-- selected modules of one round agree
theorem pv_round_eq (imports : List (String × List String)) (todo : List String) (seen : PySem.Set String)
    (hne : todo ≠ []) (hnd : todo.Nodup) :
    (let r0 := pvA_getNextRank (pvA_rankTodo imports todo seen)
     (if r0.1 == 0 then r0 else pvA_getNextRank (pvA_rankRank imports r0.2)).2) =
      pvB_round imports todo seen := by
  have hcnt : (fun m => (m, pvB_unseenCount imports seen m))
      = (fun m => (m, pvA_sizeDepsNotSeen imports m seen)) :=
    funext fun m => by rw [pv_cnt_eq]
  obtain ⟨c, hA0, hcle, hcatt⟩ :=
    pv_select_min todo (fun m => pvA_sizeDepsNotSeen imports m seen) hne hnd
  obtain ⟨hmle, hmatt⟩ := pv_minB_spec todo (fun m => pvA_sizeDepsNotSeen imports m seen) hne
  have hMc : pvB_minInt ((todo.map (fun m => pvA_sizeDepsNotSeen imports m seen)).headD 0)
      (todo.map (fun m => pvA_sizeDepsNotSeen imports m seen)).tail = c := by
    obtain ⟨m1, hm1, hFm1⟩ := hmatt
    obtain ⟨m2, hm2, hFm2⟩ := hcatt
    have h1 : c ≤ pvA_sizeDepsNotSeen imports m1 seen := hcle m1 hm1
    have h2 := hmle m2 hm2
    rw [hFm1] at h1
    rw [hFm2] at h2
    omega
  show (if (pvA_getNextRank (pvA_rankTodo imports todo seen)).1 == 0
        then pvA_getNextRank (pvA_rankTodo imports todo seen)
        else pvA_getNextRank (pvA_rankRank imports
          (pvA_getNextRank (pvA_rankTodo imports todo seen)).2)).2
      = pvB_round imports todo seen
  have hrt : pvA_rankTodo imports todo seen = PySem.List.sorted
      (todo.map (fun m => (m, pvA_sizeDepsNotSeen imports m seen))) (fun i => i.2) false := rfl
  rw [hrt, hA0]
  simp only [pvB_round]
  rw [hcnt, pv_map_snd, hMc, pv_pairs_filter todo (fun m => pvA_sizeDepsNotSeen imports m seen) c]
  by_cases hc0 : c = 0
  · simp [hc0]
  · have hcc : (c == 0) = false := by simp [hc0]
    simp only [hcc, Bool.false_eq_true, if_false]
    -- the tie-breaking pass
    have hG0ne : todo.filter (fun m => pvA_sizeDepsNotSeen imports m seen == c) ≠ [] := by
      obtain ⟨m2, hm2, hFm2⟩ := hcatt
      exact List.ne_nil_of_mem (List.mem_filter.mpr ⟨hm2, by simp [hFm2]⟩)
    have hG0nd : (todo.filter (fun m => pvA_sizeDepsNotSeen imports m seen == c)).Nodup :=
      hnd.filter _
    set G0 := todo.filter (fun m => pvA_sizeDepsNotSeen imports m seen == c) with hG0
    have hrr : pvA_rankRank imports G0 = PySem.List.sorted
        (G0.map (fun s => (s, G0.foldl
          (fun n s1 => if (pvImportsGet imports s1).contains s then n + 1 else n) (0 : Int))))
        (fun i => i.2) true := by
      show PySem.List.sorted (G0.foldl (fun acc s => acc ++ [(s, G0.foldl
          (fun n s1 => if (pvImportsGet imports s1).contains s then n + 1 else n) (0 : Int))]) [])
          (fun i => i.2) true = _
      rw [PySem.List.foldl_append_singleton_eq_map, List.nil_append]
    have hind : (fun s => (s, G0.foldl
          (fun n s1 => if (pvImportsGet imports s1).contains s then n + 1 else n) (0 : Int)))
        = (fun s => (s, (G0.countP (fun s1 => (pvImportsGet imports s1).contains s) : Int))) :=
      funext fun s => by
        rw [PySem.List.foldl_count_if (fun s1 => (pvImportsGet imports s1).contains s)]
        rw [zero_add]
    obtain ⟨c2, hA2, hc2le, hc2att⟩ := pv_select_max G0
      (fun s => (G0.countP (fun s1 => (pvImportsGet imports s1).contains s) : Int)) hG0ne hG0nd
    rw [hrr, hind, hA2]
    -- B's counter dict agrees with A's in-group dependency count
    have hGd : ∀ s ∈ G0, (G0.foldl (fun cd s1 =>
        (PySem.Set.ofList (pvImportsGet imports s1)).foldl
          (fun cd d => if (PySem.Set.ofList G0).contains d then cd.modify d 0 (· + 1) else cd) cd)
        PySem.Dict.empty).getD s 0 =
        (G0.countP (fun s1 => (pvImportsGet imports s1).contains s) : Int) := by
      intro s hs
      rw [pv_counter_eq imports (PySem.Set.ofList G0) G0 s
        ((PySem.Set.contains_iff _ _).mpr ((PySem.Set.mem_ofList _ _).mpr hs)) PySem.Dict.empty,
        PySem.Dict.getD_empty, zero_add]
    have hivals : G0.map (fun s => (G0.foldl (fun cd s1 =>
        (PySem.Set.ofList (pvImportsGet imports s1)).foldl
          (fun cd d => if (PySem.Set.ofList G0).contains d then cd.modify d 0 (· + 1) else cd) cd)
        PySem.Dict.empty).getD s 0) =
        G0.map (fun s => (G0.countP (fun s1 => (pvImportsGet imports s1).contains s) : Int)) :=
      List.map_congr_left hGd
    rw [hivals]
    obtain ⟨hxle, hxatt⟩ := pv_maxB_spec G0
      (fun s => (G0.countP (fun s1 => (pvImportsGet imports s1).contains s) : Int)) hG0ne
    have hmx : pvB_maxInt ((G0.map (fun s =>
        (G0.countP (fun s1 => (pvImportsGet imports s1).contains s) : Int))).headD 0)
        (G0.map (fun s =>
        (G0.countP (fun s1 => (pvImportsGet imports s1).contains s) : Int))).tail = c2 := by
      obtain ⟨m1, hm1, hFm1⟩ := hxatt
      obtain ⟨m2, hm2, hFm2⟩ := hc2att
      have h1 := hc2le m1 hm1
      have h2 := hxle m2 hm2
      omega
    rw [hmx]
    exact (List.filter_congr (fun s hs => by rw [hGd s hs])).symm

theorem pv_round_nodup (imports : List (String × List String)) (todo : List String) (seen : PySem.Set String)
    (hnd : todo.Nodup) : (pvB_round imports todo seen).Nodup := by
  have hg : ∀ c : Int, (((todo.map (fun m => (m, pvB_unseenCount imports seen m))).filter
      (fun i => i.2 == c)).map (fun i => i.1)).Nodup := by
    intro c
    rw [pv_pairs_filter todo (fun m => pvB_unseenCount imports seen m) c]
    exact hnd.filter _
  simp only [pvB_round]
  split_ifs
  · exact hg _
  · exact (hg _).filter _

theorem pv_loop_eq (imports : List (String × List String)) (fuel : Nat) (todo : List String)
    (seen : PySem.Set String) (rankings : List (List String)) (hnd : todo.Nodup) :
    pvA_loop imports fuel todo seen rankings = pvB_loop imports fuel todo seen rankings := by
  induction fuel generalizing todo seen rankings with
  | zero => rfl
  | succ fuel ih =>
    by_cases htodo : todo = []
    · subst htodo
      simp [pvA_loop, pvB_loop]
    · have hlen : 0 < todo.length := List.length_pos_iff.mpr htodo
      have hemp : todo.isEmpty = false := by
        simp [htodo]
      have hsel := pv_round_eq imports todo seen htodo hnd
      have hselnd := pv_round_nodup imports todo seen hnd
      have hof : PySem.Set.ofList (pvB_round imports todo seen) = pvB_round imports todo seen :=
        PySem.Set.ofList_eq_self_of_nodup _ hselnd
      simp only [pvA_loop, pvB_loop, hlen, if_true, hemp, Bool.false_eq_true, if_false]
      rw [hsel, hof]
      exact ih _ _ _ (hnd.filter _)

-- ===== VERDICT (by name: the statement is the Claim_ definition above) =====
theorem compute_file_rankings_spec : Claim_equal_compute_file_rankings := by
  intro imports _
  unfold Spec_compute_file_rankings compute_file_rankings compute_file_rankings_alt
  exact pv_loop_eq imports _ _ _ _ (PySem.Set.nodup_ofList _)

--------

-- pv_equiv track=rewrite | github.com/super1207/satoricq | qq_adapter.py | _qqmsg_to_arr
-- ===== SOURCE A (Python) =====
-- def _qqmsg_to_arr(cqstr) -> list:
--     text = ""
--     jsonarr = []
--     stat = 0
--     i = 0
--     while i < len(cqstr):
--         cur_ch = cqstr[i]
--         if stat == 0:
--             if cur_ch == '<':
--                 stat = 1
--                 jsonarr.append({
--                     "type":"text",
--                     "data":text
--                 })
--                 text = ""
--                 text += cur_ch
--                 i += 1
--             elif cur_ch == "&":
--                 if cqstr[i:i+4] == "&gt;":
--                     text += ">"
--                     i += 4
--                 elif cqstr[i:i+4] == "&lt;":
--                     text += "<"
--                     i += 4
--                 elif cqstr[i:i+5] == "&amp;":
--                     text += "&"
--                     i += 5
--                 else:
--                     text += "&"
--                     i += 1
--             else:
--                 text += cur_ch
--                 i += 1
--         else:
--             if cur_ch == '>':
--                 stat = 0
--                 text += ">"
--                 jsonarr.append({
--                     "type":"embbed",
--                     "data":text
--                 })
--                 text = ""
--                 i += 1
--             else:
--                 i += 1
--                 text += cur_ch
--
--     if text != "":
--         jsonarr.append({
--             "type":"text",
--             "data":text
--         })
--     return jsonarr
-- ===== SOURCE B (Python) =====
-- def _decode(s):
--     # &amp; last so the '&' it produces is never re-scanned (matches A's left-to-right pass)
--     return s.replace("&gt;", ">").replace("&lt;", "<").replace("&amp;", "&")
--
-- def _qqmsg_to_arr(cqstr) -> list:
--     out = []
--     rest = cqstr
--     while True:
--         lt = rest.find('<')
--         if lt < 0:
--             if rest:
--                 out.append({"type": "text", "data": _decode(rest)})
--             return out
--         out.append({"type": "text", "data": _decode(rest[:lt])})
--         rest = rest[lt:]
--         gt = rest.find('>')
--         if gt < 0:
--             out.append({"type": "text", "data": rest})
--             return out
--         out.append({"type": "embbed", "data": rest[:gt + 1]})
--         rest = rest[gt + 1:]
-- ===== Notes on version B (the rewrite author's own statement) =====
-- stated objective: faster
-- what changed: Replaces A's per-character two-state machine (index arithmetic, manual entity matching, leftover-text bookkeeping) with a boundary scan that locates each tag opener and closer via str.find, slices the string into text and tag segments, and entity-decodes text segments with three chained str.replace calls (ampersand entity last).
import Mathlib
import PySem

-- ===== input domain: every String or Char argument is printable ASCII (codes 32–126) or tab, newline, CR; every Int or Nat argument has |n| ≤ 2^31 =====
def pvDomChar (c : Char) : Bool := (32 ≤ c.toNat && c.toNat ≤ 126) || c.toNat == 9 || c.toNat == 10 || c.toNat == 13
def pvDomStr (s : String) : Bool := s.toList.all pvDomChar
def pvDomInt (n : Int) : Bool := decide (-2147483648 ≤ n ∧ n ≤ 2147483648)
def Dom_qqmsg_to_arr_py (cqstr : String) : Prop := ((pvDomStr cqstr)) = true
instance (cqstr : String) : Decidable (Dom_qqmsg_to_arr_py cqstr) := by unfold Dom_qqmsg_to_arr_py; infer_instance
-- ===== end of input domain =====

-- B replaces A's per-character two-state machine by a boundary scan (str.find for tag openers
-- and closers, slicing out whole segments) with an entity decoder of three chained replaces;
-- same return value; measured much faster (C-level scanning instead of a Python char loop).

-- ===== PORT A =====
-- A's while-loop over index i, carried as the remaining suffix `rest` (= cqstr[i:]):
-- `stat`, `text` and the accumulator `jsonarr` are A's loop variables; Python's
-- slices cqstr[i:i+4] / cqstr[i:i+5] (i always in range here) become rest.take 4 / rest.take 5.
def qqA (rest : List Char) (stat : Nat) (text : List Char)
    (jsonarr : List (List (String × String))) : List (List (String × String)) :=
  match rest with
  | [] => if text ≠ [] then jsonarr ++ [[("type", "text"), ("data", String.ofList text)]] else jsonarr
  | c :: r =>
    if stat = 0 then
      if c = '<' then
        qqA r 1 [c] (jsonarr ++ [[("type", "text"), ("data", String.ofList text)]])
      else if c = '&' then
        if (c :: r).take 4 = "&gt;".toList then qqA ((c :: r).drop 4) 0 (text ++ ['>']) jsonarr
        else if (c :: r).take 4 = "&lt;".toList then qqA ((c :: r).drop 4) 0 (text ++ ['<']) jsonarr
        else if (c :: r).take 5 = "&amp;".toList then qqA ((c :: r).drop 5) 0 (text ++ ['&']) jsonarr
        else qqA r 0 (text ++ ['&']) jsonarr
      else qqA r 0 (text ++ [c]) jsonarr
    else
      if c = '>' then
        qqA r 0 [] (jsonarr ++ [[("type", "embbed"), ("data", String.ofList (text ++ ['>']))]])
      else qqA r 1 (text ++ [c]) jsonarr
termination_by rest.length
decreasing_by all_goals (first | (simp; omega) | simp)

--------

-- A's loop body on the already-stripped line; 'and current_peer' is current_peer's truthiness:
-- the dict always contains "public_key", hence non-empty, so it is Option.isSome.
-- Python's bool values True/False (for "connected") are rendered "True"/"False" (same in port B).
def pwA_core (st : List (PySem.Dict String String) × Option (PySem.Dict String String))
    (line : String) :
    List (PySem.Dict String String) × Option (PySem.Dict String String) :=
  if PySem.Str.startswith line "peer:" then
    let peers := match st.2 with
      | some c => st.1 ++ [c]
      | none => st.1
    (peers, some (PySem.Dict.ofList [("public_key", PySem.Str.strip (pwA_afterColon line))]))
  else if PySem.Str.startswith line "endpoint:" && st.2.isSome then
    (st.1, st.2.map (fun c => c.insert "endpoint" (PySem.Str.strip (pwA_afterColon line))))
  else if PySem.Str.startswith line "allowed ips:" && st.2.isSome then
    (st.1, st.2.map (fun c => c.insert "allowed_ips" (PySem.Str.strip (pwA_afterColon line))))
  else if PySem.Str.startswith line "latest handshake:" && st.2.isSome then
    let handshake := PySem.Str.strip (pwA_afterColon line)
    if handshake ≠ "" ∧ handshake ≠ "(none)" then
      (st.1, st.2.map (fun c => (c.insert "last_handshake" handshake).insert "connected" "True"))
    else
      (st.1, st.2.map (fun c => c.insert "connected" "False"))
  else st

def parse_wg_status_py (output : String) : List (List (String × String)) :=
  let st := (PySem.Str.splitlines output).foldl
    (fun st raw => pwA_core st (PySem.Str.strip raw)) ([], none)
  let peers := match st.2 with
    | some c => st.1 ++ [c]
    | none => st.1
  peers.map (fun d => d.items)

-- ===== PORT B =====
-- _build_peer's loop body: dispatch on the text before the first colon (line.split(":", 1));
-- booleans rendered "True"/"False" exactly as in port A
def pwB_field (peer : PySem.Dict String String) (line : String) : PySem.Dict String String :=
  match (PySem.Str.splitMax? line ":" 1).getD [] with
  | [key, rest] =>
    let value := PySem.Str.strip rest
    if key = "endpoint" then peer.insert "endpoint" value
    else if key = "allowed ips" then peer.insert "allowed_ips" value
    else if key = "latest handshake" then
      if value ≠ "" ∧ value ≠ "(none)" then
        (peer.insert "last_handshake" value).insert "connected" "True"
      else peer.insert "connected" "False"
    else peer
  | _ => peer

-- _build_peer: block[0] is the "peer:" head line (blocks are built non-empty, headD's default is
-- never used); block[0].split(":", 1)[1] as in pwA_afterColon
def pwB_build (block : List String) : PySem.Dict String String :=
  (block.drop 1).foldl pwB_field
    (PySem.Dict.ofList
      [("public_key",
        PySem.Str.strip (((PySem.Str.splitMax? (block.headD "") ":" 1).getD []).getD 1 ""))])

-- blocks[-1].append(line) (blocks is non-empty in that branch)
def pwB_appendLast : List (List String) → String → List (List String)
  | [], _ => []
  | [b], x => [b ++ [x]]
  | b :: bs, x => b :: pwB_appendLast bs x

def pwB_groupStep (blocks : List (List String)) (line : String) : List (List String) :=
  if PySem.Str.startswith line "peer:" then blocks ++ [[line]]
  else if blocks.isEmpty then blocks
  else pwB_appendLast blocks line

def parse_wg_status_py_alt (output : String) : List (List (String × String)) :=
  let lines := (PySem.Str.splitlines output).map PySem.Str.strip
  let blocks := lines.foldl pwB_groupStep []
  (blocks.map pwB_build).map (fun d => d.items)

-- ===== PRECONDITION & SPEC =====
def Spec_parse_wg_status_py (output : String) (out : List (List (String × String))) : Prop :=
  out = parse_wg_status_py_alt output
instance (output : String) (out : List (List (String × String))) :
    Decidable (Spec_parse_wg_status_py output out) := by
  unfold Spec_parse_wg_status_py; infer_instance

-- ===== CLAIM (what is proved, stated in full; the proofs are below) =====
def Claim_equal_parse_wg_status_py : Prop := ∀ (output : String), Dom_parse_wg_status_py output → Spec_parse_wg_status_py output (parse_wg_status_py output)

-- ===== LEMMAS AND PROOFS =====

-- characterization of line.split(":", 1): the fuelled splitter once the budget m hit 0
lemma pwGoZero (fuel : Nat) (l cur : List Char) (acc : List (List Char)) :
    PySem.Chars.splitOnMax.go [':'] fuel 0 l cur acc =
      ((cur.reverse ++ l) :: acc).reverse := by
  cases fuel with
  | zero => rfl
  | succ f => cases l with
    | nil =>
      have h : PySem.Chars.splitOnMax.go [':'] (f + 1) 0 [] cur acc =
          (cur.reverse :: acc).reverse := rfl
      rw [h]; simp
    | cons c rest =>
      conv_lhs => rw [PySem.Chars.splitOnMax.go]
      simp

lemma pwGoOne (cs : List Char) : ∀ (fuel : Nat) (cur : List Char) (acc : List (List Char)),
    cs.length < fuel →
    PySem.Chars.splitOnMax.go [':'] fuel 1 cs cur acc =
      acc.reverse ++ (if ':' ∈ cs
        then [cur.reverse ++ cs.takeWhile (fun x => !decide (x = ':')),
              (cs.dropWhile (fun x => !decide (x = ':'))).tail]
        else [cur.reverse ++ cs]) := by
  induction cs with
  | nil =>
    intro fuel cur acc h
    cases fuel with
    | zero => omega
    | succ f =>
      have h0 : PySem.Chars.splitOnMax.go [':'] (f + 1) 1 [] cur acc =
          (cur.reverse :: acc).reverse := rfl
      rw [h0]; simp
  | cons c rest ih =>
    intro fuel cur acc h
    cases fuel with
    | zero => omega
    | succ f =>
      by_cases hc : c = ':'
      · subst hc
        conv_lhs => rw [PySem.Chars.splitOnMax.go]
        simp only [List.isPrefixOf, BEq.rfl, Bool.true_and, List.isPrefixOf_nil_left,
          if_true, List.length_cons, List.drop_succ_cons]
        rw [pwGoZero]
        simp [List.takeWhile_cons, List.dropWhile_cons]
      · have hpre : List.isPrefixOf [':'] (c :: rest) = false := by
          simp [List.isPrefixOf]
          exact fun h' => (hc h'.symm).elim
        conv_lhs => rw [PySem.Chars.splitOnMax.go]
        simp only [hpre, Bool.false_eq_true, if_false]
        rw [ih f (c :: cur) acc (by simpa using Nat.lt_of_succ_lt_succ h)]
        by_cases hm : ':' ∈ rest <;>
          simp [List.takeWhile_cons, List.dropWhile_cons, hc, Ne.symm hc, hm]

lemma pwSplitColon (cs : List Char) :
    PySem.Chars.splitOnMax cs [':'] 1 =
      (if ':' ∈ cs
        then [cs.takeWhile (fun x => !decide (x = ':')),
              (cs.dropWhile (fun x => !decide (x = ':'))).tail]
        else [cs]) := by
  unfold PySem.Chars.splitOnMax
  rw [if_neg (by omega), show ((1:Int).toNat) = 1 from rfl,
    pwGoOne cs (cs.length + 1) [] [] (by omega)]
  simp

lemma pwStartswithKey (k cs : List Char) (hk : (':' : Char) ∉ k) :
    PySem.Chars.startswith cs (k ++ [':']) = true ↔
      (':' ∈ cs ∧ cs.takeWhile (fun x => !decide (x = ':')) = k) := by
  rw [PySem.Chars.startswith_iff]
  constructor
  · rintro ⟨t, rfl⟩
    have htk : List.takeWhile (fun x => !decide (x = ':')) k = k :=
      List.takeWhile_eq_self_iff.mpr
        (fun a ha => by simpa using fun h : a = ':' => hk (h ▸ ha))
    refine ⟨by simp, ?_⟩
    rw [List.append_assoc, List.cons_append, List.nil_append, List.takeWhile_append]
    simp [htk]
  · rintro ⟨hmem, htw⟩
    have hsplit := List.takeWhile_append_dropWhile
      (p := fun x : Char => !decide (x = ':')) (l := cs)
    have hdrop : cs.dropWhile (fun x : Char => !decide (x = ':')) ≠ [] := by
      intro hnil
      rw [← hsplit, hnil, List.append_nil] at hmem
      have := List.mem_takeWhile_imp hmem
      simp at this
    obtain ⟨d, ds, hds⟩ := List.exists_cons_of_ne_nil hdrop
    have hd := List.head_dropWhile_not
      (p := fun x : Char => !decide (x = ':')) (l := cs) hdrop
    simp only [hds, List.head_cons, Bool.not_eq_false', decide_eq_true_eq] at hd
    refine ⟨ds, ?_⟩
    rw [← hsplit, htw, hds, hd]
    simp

--------

#### [What is being asked]
Go line by line through the data and copy any that contain "faster".

#### [Exercise solution]
-- stated objective: faster
-- same return value; measured much faster (C-level scanning instead of a Python char loop).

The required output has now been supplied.